Al oír un chirrido de frenos en la carretera situada frente a la casa el comisario de la policía de Ridgefield, Robert «Marty» Martinson, dedujo que se trataría de los padres de las gemelas desaparecidas.
Habían telefoneado a la comisaría tan solo unos minutos después de recibirse la llamada de emergencia.
—Soy Margaret Frawley —había dicho la mujer, con la voz temblorosa por el miedo—. Vivimos en el número 10 de Old Woods Road. No podemos ponernos en contacto con nuestra canguro. No responde al teléfono de casa ni a su móvil. Está cuidando de nuestras dos hijas gemelas de tres años. Tememos que haya pasado algo. Estamos en la carretera, de camino a casa.
—Ahora mismo vamos para allá —le había prometido Marty. Dado que los padres iban por la autopista y no había duda de que ya estaban preocupados, el comisario pensó que no tenía mucho sentido decirles que ya sabía que había sucedido algo terrible. El padre de la canguro acababa de telefonear desde el número 10 de Old Woods Road para informarles de lo siguiente:
—Mi hija está atada y amordazada. Las gemelas que estaba cuidando han desaparecido. En su cuarto hay una nota de rescate.
Una hora después la zona situada en torno a la casa y el camino de entrada se veían acordonados, a la espera de la llegada del equipo forense. Marty habría preferido que los medios no se hubieran enterado de lo del secuestro, pero sabía que eso era imposible. Le constaba que los padres de la canguro habían contado a todos los presentes en la sala de urgencias del hospital donde estaban atendiendo a Trish Logan que las gemelas habían desaparecido. Los periodistas aparecerían de un momento a otro. El FBI había sido informado de lo sucedido, y sus agentes estarían al caer.

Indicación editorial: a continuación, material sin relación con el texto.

-- pv_equiv track=rewrite | github.com/mingliu68/Daily_Coding_Problem | Problem_Sets_500_599/DC_561_etsy_hard/array_to_binary_tree_arr.py | list_to_binary
-- ===== SOURCE A (Python) =====
-- import math
--
-- def list_to_binary(list):
--     if len(list) == 0:
--         return []
--     if len(list) <= 2:
--         return list
--     else:
--         center_index = math.floor(len(list) / 2)
--         left_tree = list[ : center_index]
--         right_tree = list[center_index+1 : ]
--         return [list[center_index]] + list_to_binary(left_tree) + list_to_binary(right_tree)
-- ===== SOURCE B (Python) =====
-- def list_to_binary(list):
--     out = []
--     stack = [(0, len(list))]
--     while stack:
--         lo, hi = stack.pop()
--         n = hi - lo
--         if n == 0:
--             continue
--         if n <= 2:
--             out.extend(list[lo:hi])
--         else:
--             center = lo + n // 2
--             out.append(list[center])
--             stack.append((center + 1, hi))
--             stack.append((lo, center))
--     return out
-- ===== Notes on version B (the rewrite author's own statement) =====
-- stated objective: alternative
-- what changed: Replaced A's recursion on list slices (with slice-concatenation at every node) by an iterative loop over an explicit stack of (lo, hi) index ranges into the original list, appending to a single output accumulator.
import Mathlib
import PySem

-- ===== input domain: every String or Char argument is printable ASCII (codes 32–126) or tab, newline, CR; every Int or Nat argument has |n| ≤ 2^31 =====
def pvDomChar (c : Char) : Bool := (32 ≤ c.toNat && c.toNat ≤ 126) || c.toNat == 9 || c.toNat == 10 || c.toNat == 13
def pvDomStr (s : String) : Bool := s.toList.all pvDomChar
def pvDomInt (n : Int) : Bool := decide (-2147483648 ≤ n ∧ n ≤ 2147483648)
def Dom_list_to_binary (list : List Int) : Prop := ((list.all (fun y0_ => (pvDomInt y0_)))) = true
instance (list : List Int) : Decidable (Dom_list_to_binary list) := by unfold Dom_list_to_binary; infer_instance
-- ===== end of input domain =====

-- B rebuilds the preorder sequence iteratively with an explicit stack of index ranges instead of
-- A's recursion on list slices (objective: alternative decomposition, same output, same cost).

-- ===== PORT A =====
-- A's 'math.floor(len(list) / 2)' is exactly 'list.length / 2' (Nat division) for every list length
-- a float represents exactly (length < 2^53); 'list[center_index]' is in range here, so pyGetD is exact.
def list_to_binary (list : List Int) : List Int :=
  if list.length = 0 then []
  else if list.length ≤ 2 then list
  else
    [PySem.List.pyGetD list ((list.length / 2 : Nat) : Int) 0]
      ++ list_to_binary (PySem.List.slice list none (some ((list.length / 2 : Nat) : Int)))
      ++ list_to_binary (PySem.List.slice list (some (((list.length / 2 : Nat) : Int) + 1)) none)
termination_by list.length
decreasing_by
  · simp only [PySem.List.slice_to_natCast, List.length_take]; omega
  · have : ((list.length / 2 : Nat) : Int) + 1 = (((list.length / 2 + 1 : Nat)) : Int) := by push_cast; ring
    rw [this, PySem.List.slice_from_natCast]
    simp only [List.length_drop]; omega

-- ===== PORT B =====
-- Measure used only for termination of the stack loop: total size of the pending ranges.
def lbStackSum (st : List (Nat × Nat)) : Nat := st.foldr (fun p s => (p.2 - p.1) + s) 0

-- The while-loop of Source B: pop a range (lo, hi); skip it, flush it, or emit the center and push
-- the two sub-ranges (left on top).  'list[center]' is in range whenever reached, so pyGetD is exact.
def lbLoop (xs : List Int) : List (Nat × Nat) → List Int → List Int
  | [], out => out
  | (lo, hi) :: st, out =>
    if hi - lo = 0 then lbLoop xs st out
    else if hi - lo ≤ 2 then
      lbLoop xs st (out ++ PySem.List.slice xs (some (lo : Int)) (some (hi : Int)))
    else
      lbLoop xs ((lo, lo + (hi - lo) / 2) :: (lo + (hi - lo) / 2 + 1, hi) :: st)
        (out ++ [PySem.List.pyGetD xs ((lo + (hi - lo) / 2 : Nat) : Int) 0])
termination_by st _ => 2 * lbStackSum st + st.length
decreasing_by all_goals simp only [lbStackSum, List.foldr_cons, List.length_cons]; omega

def list_to_binary_alt (list : List Int) : List Int := lbLoop list [(0, list.length)] []

-- ===== PRECONDITION & SPEC =====
def Spec_list_to_binary (list : List Int) (out : List Int) : Prop := out = list_to_binary_alt list
instance (list : List Int) (out : List Int) : Decidable (Spec_list_to_binary list out) := by unfold Spec_list_to_binary; infer_instance

-- ===== CLAIM (what is proved, stated in full; the proofs are below) =====
def Claim_equal_list_to_binary : Prop := ∀ (list : List Int), Dom_list_to_binary list → Spec_list_to_binary list (list_to_binary list)

-- ===== LEMMAS AND PROOFS =====

-- Popping one range (lo, hi) with hi ≤ |xs| appends exactly A's preorder of the segment xs[lo:hi].
lemma lbLoop_seg (xs : List Int) :
    ∀ n lo hi, hi - lo = n → hi ≤ xs.length → ∀ (st : List (Nat × Nat)) (out : List Int),
      lbLoop xs ((lo, hi) :: st) out
        = lbLoop xs st (out ++ list_to_binary (PySem.List.slice xs (some (lo : Int)) (some (hi : Int)))) := by
  intro n
  induction n using Nat.strong_induction_on with
  | _ n ih =>
  intro lo hi hn hhi st out
  have hs : PySem.List.slice xs (some (lo : Int)) (some (hi : Int)) = (xs.drop lo).take (hi - lo) :=
    PySem.List.slice_natCast xs lo hi
  have hslen : (PySem.List.slice xs (some (lo : Int)) (some (hi : Int))).length = hi - lo := by
    rw [hs]; simp only [List.length_take, List.length_drop]; omega
  by_cases h0 : hi - lo = 0
  · have hnil : PySem.List.slice xs (some (lo : Int)) (some (hi : Int)) = [] :=
      List.eq_nil_of_length_eq_zero (hslen.trans h0)
    rw [lbLoop, if_pos h0, hnil, list_to_binary]
    simp
  · by_cases h2 : hi - lo ≤ 2
    · rw [lbLoop, if_neg h0, if_pos h2]
      rw [list_to_binary, if_neg (by omega : ¬ _ = 0)]
      rw [if_pos (by omega : _ ≤ 2)]
    · -- recursive case: n = hi - lo > 2, center = lo + (hi-lo)/2
      rw [lbLoop, if_neg h0, if_neg h2]
      rw [ih ((hi - lo) / 2) (by omega) lo (lo + (hi - lo) / 2) (by omega) (by omega) _ _]
      rw [ih (hi - (lo + (hi - lo) / 2 + 1)) (by omega) (lo + (hi - lo) / 2 + 1) hi rfl hhi st _]
      have hA : list_to_binary (PySem.List.slice xs (some (lo : Int)) (some (hi : Int)))
          = [PySem.List.pyGetD (PySem.List.slice xs (some (lo : Int)) (some (hi : Int)))
                (((hi - lo) / 2 : Nat) : Int) 0]
            ++ list_to_binary (PySem.List.slice (PySem.List.slice xs (some (lo : Int)) (some (hi : Int)))
                none (some (((hi - lo) / 2 : Nat) : Int)))
            ++ list_to_binary (PySem.List.slice (PySem.List.slice xs (some (lo : Int)) (some (hi : Int)))
                (some ((((hi - lo) / 2 : Nat) : Int) + 1)) none) := by
        rw [list_to_binary, if_neg (by rw [hslen]; omega), if_neg (by rw [hslen]; omega), hslen]
      rw [hA]
      congr 1
      -- out ++ [g] ++ A(left) ++ A(right) = out ++ ([g'] ++ A(left') ++ A(right'))
      have hget : PySem.List.pyGetD (PySem.List.slice xs (some (lo : Int)) (some (hi : Int)))
            (((hi - lo) / 2 : Nat) : Int) 0
          = PySem.List.pyGetD xs ((lo + (hi - lo) / 2 : Nat) : Int) 0 := by
        rw [PySem.List.pyGetD_natCast, PySem.List.pyGetD_natCast, hs,
            List.getD_eq_getElem?_getD, List.getD_eq_getElem?_getD,
            List.getElem?_take_of_lt (by omega), List.getElem?_drop]
      have hleft : PySem.List.slice (PySem.List.slice xs (some (lo : Int)) (some (hi : Int)))
            none (some (((hi - lo) / 2 : Nat) : Int))
          = PySem.List.slice xs (some (lo : Int)) (some ((lo + (hi - lo) / 2 : Nat) : Int)) := by
        rw [PySem.List.slice_to_natCast, hs, List.take_take,
            PySem.List.slice_natCast xs lo (lo + (hi - lo) / 2)]
        congr 1
        omega
      have hright : PySem.List.slice (PySem.List.slice xs (some (lo : Int)) (some (hi : Int)))
            (some ((((hi - lo) / 2 : Nat) : Int) + 1)) none
          = PySem.List.slice xs (some ((lo + (hi - lo) / 2 + 1 : Nat) : Int)) (some ((hi : Nat) : Int)) := by
        have hc : (((hi - lo) / 2 : Nat) : Int) + 1 = (((hi - lo) / 2 + 1 : Nat) : Int) := by push_cast; ring
        rw [hc, PySem.List.slice_from_natCast, hs, List.drop_take, List.drop_drop,
            PySem.List.slice_natCast xs (lo + (hi - lo) / 2 + 1) hi]
        congr 1
        omega
      rw [hget, hleft, hright]
      simp [List.append_assoc]

theorem list_to_binary_spec : Claim_equal_list_to_binary := by
  intro list _
  unfold Spec_list_to_binary list_to_binary_alt
  rw [lbLoop_seg list list.length 0 list.length (by omega) (by omega)]
  simp [lbLoop]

Marty se preparó para la situación que se avecinaba al ver que la puerta de la cocina se abría y los padres de las niñas entraban como una exhalación. Desde su ingreso en el cuerpo con veintiún años de edad, Marty se había ejercitado para retener la primera impresión de las personas que tuvieran relación con un delito, ya fueran víctimas, autores o testigos. Luego anotaba dichas impresiones en su libreta. En círculos policiales lo conocían como «El Observador».
Rondarán los treinta y pocos, pensó mientras Margaret y Steve Frawley se encaminaban hacia él a toda prisa. Una pareja atractiva, vestidos ambos de etiqueta. La madre lucía una melena castaña que le caía sobre los hombros. Era esbelta, pero por la forma en que apretaba los puños parecía tener fuerza. Llevaba las uñas cortas y pintadas con esmalte incoloro. Seguro que le va el deporte, pensó Marty. Los ojos intensos de la mujer tenían un tono azul oscuro que parecía casi negro cuando se cruzaron con los del joven policía.
Steve Frawley, el padre, era alto, de un metro noventa de estatura, cabello rubio oscuro y ojos azul claro. Sus hombros anchos y sus brazos fornidos le tiraban de las costuras de la chaqueta del esmoquin, que le quedaba pequeña. Debería comprarse una nueva, pensó Marty.
—¿Les ha pasado algo a nuestras hijas? —inquirió Frawley.
Marty vio cómo Steve Frawley ponía las manos sobre los hombros de su mujer como si quisiera prepararla ante el posible golpe de una mala noticia.
No había una manera sutil de comunicar a unos padres que sus hijas habían sido secuestradas y que en la nota que habían dejado encima de la cama exigían un rescate de ocho millones de dólares. La expresión de absoluta incredulidad que reflejaban los rostros de la joven pareja parecía sincera, pensó Marty, una reacción que anotaría en su cuaderno, aunque con un interrogante.
—¡Ocho millones de dólares! ¡Ocho millones de dólares! ¿Y por qué no ochenta, ya puestos? —repuso Steve Frawley, pálido—. Hemos invertido hasta el último centavo que teníamos para cerrar la compra de esta casa. Ahora mismo hay mil quinientos dólares en la cuenta corriente, eso es todo lo que tenemos.
—¿Tienen algún familiar rico? —inquirió Marty.
Los Frawley se echaron a reír, con esa risa estridente fruto de la histeria. Luego, ante la mirada de Marty, Steve giró a su mujer hacia él y se abrazaron mientras la risa de ambos se entrecortaba y el sonido áspero de los sollozos sin lágrimas de él se mezclaba con los gemidos de ella.
—Quiero a mis niñas. Quiero a mis niñas.